# COMPETITIVE BODYBUILDING - POWERLIFTING - ATHLETICS & SPORTS > BOXING / FIGHTING / WRESTLING >  1st day back to Jits

## Grappler13

I took off a few months from jits practice and got back in yesterday. I feel like I got the crap kicked out of me............oh, I guess I did. Was pretty cool though, there was this white who weighs about 230 and he was the first guy I rolled with. Guy is built with great cardio and had me mounted for about four minutes until I reversed him and guillotined him nasty. I wasn't about to loose my first roll back in the studio. In all honesty though, winning that one killed me and I basically got the shit kicked out of me for the rest of practice. Awesome. God, I love jits.

----------


## soo2bhuge

Congrats! welcome back...don't stop now.

----------


## Grappler13

I was freakin' giddy after practice. I quit because I broke my ankle in January and didn't want to keep messing it up. Barring injury, I'm planning on three days/wk. I love it......it's like violent chess.

----------


## soo2bhuge

> I was freakin' giddy after practice. I quit because I broke my ankle in January and didn't want to keep messing it up. Barring injury, I'm planning on three days/wk. I love it......it's like violent chess.

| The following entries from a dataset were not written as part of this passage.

-- pv_equiv track=rewrite | github.com/vijayaragavan-ARR/Sign_Stream---Deep-learning-system-for-real-time-Indian-sign-language-generation | Content/Python/app.py | classify_sentence_type
-- ===== SOURCE A (Python) =====
-- auxiliary_verbs = {'be', 'am', 'is', 'are', 'was', 'were', 'been', 'being', 'has', 'had', 'does','did'}
--
-- negative_words = {'not', 'no', "don't", "doesn't", "didn't", "won't", "can't", "couldn't", "isn't", "aren't", "wasn't", "weren't"}
--
-- questionary_words = {'where', 'who', 'what', 'when', 'how', 'why'}
--
-- def classify_sentence_type(tagged_words):
--     """Classify the type of sentence: simple, question, imperative, or negative."""
--     first_word_tag = tagged_words[0][1]
--     first_word = tagged_words[0][0].casefold()
--
--     if first_word_tag == 'MD' or first_word.casefold() in auxiliary_verbs or any(word[0].casefold() in questionary_words for word in tagged_words):
--         return 'question'
--
--     elif first_word_tag.startswith('V') and first_word != 'be' and first_word_tag != 'MD':
--         return 'imperative'
--
--     elif any(word[0].casefold() in negative_words for word in tagged_words):
--         return 'negative'
--
--     else:
--         return 'simple'
-- ===== SOURCE B (Python) =====
-- auxiliary_verbs = {'be', 'am', 'is', 'are', 'was', 'were', 'been', 'being', 'has', 'had', 'does','did'}
--
-- negative_words = {'not', 'no', "don't", "doesn't", "didn't", "won't", "can't", "couldn't", "isn't", "aren't", "wasn't", "weren't"}
--
-- questionary_words = {'where', 'who', 'what', 'when', 'how', 'why'}
--
-- _LABELS = ('question', 'imperative', 'negative', 'simple')
--
-- def _word_rank(word):
--     """Priority rank a single word contributes: question=0, negative=2, neutral=3."""
--     w = word.casefold()
--     if w in questionary_words:
--         return 0
--     if w in negative_words:
--         return 2
--     return 3
--
-- def classify_sentence_type(tagged_words):
--     """Classify by priority-rank minimisation: every signal is mapped to a numeric
--     rank (question=0, imperative=1, negative=2, simple=3); the answer is the label
--     of the minimum rank, instead of an if/elif ladder of membership scans."""
--     first_word = tagged_words[0][0].casefold()
--     tag = tagged_words[0][1]
--     if tag == 'MD' or first_word in auxiliary_verbs:
--         rank = 0
--     elif tag.startswith('V') and first_word != 'be':
--         rank = 1
--     else:
--         rank = 3
--     for word, _ in tagged_words:
--         rank = min(rank, _word_rank(word))
--     return _LABELS[rank]
-- ===== Notes on version B (the rewrite author's own statement) =====
-- stated objective: alternative
-- what changed: B replaces A's if/elif ladder of short-circuiting any() membership scans by a priority-rank minimisation: each word is mapped once to a numeric rank (question=0, negative=2, neutral=3), the head contributes a rank (0 for MD/auxiliary, 1 for verb-imperative, else 3), and the answer is the label table indexed by the minimum rank.
import Mathlib
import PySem

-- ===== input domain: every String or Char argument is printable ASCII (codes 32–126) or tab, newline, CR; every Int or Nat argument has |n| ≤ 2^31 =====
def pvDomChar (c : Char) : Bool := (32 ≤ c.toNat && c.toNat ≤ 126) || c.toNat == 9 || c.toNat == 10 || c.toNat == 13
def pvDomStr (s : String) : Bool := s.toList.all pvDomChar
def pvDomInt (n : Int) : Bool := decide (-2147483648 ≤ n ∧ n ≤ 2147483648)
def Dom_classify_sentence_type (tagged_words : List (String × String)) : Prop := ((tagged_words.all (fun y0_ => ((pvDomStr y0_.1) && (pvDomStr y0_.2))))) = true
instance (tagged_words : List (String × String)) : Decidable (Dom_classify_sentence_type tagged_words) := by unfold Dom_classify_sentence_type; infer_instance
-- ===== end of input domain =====

-- B replaces A's if/elif ladder of any() scans by a priority-rank minimisation
-- (question=0, imperative=1, negative=2, simple=3): answer = label of the minimum rank.

-- ===== PORT A =====
-- Python module-level sets, ported as PySem.Set (distinct elements; used only for membership).
def pvAuxiliaryVerbs : PySem.Set String :=
  PySem.Set.ofList ["be", "am", "is", "are", "was", "were", "been", "being", "has", "had", "does", "did"]
def pvNegativeWords : PySem.Set String :=
  PySem.Set.ofList ["not", "no", "don't", "doesn't", "didn't", "won't", "can't", "couldn't", "isn't", "aren't", "wasn't", "weren't"]
def pvQuestionaryWords : PySem.Set String :=
  PySem.Set.ofList ["where", "who", "what", "when", "how", "why"]

-- str.casefold = PySem.Str.lower: exact on the printable-ASCII domain Dom_.
def classify_sentence_type (tagged_words : List (String × String)) : String :=
  match PySem.List.pyGet? tagged_words 0 with
  | none => ""   -- IndexError on empty input; excluded by Pre_
  | some first =>
    let first_word_tag := first.2
    let first_word := PySem.Str.lower first.1
    if first_word_tag == "MD" || PySem.Set.contains pvAuxiliaryVerbs (PySem.Str.lower first_word)
        || tagged_words.any (fun word => PySem.Set.contains pvQuestionaryWords (PySem.Str.lower word.1)) then
      "question"
    else if PySem.Str.startswith first_word_tag "V" && !(first_word == "be") && !(first_word_tag == "MD") then
      "imperative"
    else if tagged_words.any (fun word => PySem.Set.contains pvNegativeWords (PySem.Str.lower word.1)) then
      "negative"
    else
      "simple"

-- ===== PORT B =====
def pvLabels : List String := ["question", "imperative", "negative", "simple"]

def pvWordRank (word : String) : Int :=
  let w := PySem.Str.lower word
  if PySem.Set.contains pvQuestionaryWords w then 0
  else if PySem.Set.contains pvNegativeWords w then 2
  else 3

def classify_sentence_type_alt (tagged_words : List (String × String)) : String :=
  match tagged_words with
  | [] => ""   -- IndexError on empty input; excluded by Pre_
  | first :: _ =>
    let first_word := PySem.Str.lower first.1
    let tag := first.2
    let rank0 : Int :=
      if tag == "MD" || PySem.Set.contains pvAuxiliaryVerbs first_word then 0
      else if PySem.Str.startswith tag "V" && !(first_word == "be") then 1
      else 3
    let rank := tagged_words.foldl (fun m w => min m (pvWordRank w.1)) rank0
    (PySem.List.pyGet? pvLabels rank).getD ""

-- ===== PRECONDITION & SPEC =====
-- Pre_ excludes only the empty list, on which tagged_words[0] raises IndexError in A.
def Pre_classify_sentence_type (tagged_words : List (String × String)) : Prop := tagged_words ≠ []
instance (tagged_words : List (String × String)) : Decidable (Pre_classify_sentence_type tagged_words) := by unfold Pre_classify_sentence_type; infer_instance
def pvWitness_classify_sentence_type : (List (String × String)) := [("Go", "VB"), ("home", "NN")]

def Spec_classify_sentence_type (tagged_words : List (String × String)) (out : String) : Prop := out = classify_sentence_type_alt tagged_words
instance (tagged_words : List (String × String)) (out : String) : Decidable (Spec_classify_sentence_type tagged_words out) := by unfold Spec_classify_sentence_type; infer_instance

-- ===== CLAIM =====
def Claim_equal_classify_sentence_type : Prop := ∀ (tagged_words : List (String × String)), Dom_classify_sentence_type tagged_words → Pre_classify_sentence_type tagged_words → Spec_classify_sentence_type tagged_words (classify_sentence_type tagged_words)

-- ===== LEMMAS AND PROOFS =====

theorem lowerChar_idem (c : Char) :
    PySem.Chars.lowerChar (PySem.Chars.lowerChar c) = PySem.Chars.lowerChar c := by
  by_cases h1 : PySem.Chars.isupper c = true
  · have h1' := h1
    simp only [PySem.Chars.isupper, Bool.and_eq_true, decide_eq_true_eq, Char.le_def,
      UInt32.le_iff_toNat_le] at h1'
    have hz : c.toNat ≤ 90 := h1'.2
    have ha : 65 ≤ c.toNat := h1'.1
    have hval : (c.toNat + 32).isValidChar := Or.inl (by omega)
    have ht : (Char.ofNat (c.toNat + 32)).toNat = c.toNat + 32 := by
      rw [Char.toNat_ofNat, if_pos hval]
    have hZ : ('Z').toNat = 90 := rfl
    have hle : ¬ (Char.ofNat (c.toNat + 32) ≤ 'Z') := by
      simp only [Char.le_def, UInt32.le_iff_toNat_le]
      show ¬ ((Char.ofNat (c.toNat + 32)).toNat ≤ ('Z').toNat)
      rw [ht, hZ]; omega
    have hne : PySem.Chars.isupper (Char.ofNat (c.toNat + 32)) = false := by
      simp [PySem.Chars.isupper, hle]
    simp [PySem.Chars.lowerChar, h1, hne]
  · simp only [PySem.Chars.lowerChar, if_neg h1]

theorem str_lower_idem (s : String) :
    PySem.Str.lower (PySem.Str.lower s) = PySem.Str.lower s := by
  simp [PySem.Str.lower, PySem.Chars.lower, List.map_map, Function.comp_def, lowerChar_idem]

theorem pvLabels_get (r : Int) (h0 : 0 ≤ r) (h3 : r ≤ 3) :
    (PySem.List.pyGet? pvLabels r).getD ""
      = if r = 0 then "question" else if r = 1 then "imperative"
        else if r = 2 then "negative" else "simple" := by
  interval_cases r <;> decide

-- the foldl of min over word ranks, characterised by the two membership scans
theorem foldl_min_rank (l : List (String × String)) :
    ∀ a : Int, a ≤ 3 →
      l.foldl (fun m w => min m (pvWordRank w.1)) a
        = if l.any (fun w => PySem.Set.contains pvQuestionaryWords (PySem.Str.lower w.1)) then min a 0
          else if l.any (fun w => PySem.Set.contains pvNegativeWords (PySem.Str.lower w.1)) then min a 2
          else a := by
  induction l with
  | nil => intro a _; simp
  | cons x xs ih =>
    intro a ha
    have hrank : pvWordRank x.1
        = if PySem.Set.contains pvQuestionaryWords (PySem.Str.lower x.1) then 0
          else if PySem.Set.contains pvNegativeWords (PySem.Str.lower x.1) then 2 else 3 := rfl
    simp only [List.foldl_cons, List.any_cons, Bool.or_eq_true]
    rw [ih _ (by rw [hrank]; split_ifs <;> omega), hrank]
    by_cases hq : PySem.Set.contains pvQuestionaryWords (PySem.Str.lower x.1) = true <;>
      by_cases hn : PySem.Set.contains pvNegativeWords (PySem.Str.lower x.1) = true <;>
      by_cases hqs : (xs.any fun w => PySem.Set.contains pvQuestionaryWords (PySem.Str.lower w.1)) = true <;>
      by_cases hns : (xs.any fun w => PySem.Set.contains pvNegativeWords (PySem.Str.lower w.1)) = true <;>
      simp only [hq, hn, hqs, hns, if_false, Bool.false_eq_true, if_pos, or_true, or_false] <;>
      omega

-- both if-ladders, abstracted over their Boolean atoms, equal a common canonical ladder
theorem ladderA (md aux sw be q n : Bool) :
    (if (md || aux || q) = true then "question"
     else if (sw && !be && !md) = true then "imperative"
     else if n = true then "negative" else "simple")
    = (if (md || aux || q) = true then "question"
       else if (sw && !be) = true then "imperative"
       else if n = true then "negative" else "simple") := by
  cases md <;> cases aux <;> cases sw <;> cases be <;> cases q <;> cases n <;> decide

theorem ladderB (md aux sw be q n : Bool) :
    (if (if q = true then min (if (md || aux) = true then (0:Int) else if (sw && !be) = true then 1 else 3) 0
         else if n = true then min (if (md || aux) = true then (0:Int) else if (sw && !be) = true then 1 else 3) 2
         else if (md || aux) = true then (0:Int) else if (sw && !be) = true then 1 else 3) = 0 then "question"
     else if (if q = true then min (if (md || aux) = true then (0:Int) else if (sw && !be) = true then 1 else 3) 0
         else if n = true then min (if (md || aux) = true then (0:Int) else if (sw && !be) = true then 1 else 3) 2
         else if (md || aux) = true then (0:Int) else if (sw && !be) = true then 1 else 3) = 1 then "imperative"
     else if (if q = true then min (if (md || aux) = true then (0:Int) else if (sw && !be) = true then 1 else 3) 0
         else if n = true then min (if (md || aux) = true then (0:Int) else if (sw && !be) = true then 1 else 3) 2
         else if (md || aux) = true then (0:Int) else if (sw && !be) = true then 1 else 3) = 2 then "negative" else "simple")
    = (if (md || aux || q) = true then "question"
       else if (sw && !be) = true then "imperative"
       else if n = true then "negative" else "simple") := by
  cases md <;> cases aux <;> cases sw <;> cases be <;> cases q <;> cases n <;> decide

-- ===== VERDICT =====
theorem classify_sentence_type_spec : Claim_equal_classify_sentence_type := by
  intro tw _hdom hpre
  unfold Spec_classify_sentence_type
  cases tw with
  | nil => exact absurd rfl hpre
  | cons first rest =>
    simp only [classify_sentence_type, classify_sentence_type_alt,
      PySem.List.pyGet?_zero_cons, str_lower_idem]
    rw [foldl_min_rank (first :: rest) _ (by split_ifs <;> omega)]
    rw [pvLabels_get _ (by split_ifs <;> omega) (by split_ifs <;> omega)]
    rw [ladderA, ladderB]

lol. tha'ts good to hear. yeah...those injuries definitely catch up to you. i tore my pectoral muscle lifting a while back and wasn't able to do anything. then as soon as I got back and started rolling again I messed up my shoulder. Have been injury free for a while but I know it's only a matter of time. Oh well...like you said "I love it" too.

----------


## GQ-Bouncer

I remember days of going into the gym and not winning a single fvcking sparring match

HOLY FACK! i just wanted to pack it in that practice "i'm never comming back here again" i would say to myself - of course i would just be depressed but be quiet about it so no one knew

After knowing how $hitty I did and then comming back the next training day and staying positive, knowing & prepared to take an almost unbearable feeling of embarassment and emasculine punishment (by continually being defeated, especially for me being so big) didnt just change my jujitsu, it changed my life 

sure enough, the first time that had happened to me, the very next training session i did 1x million percent better! I even subbed a pro-fighter - The big lesson that i learned from my losses was that I tried being too technical w/o imposing my will (my strength is a strong point i have over others) 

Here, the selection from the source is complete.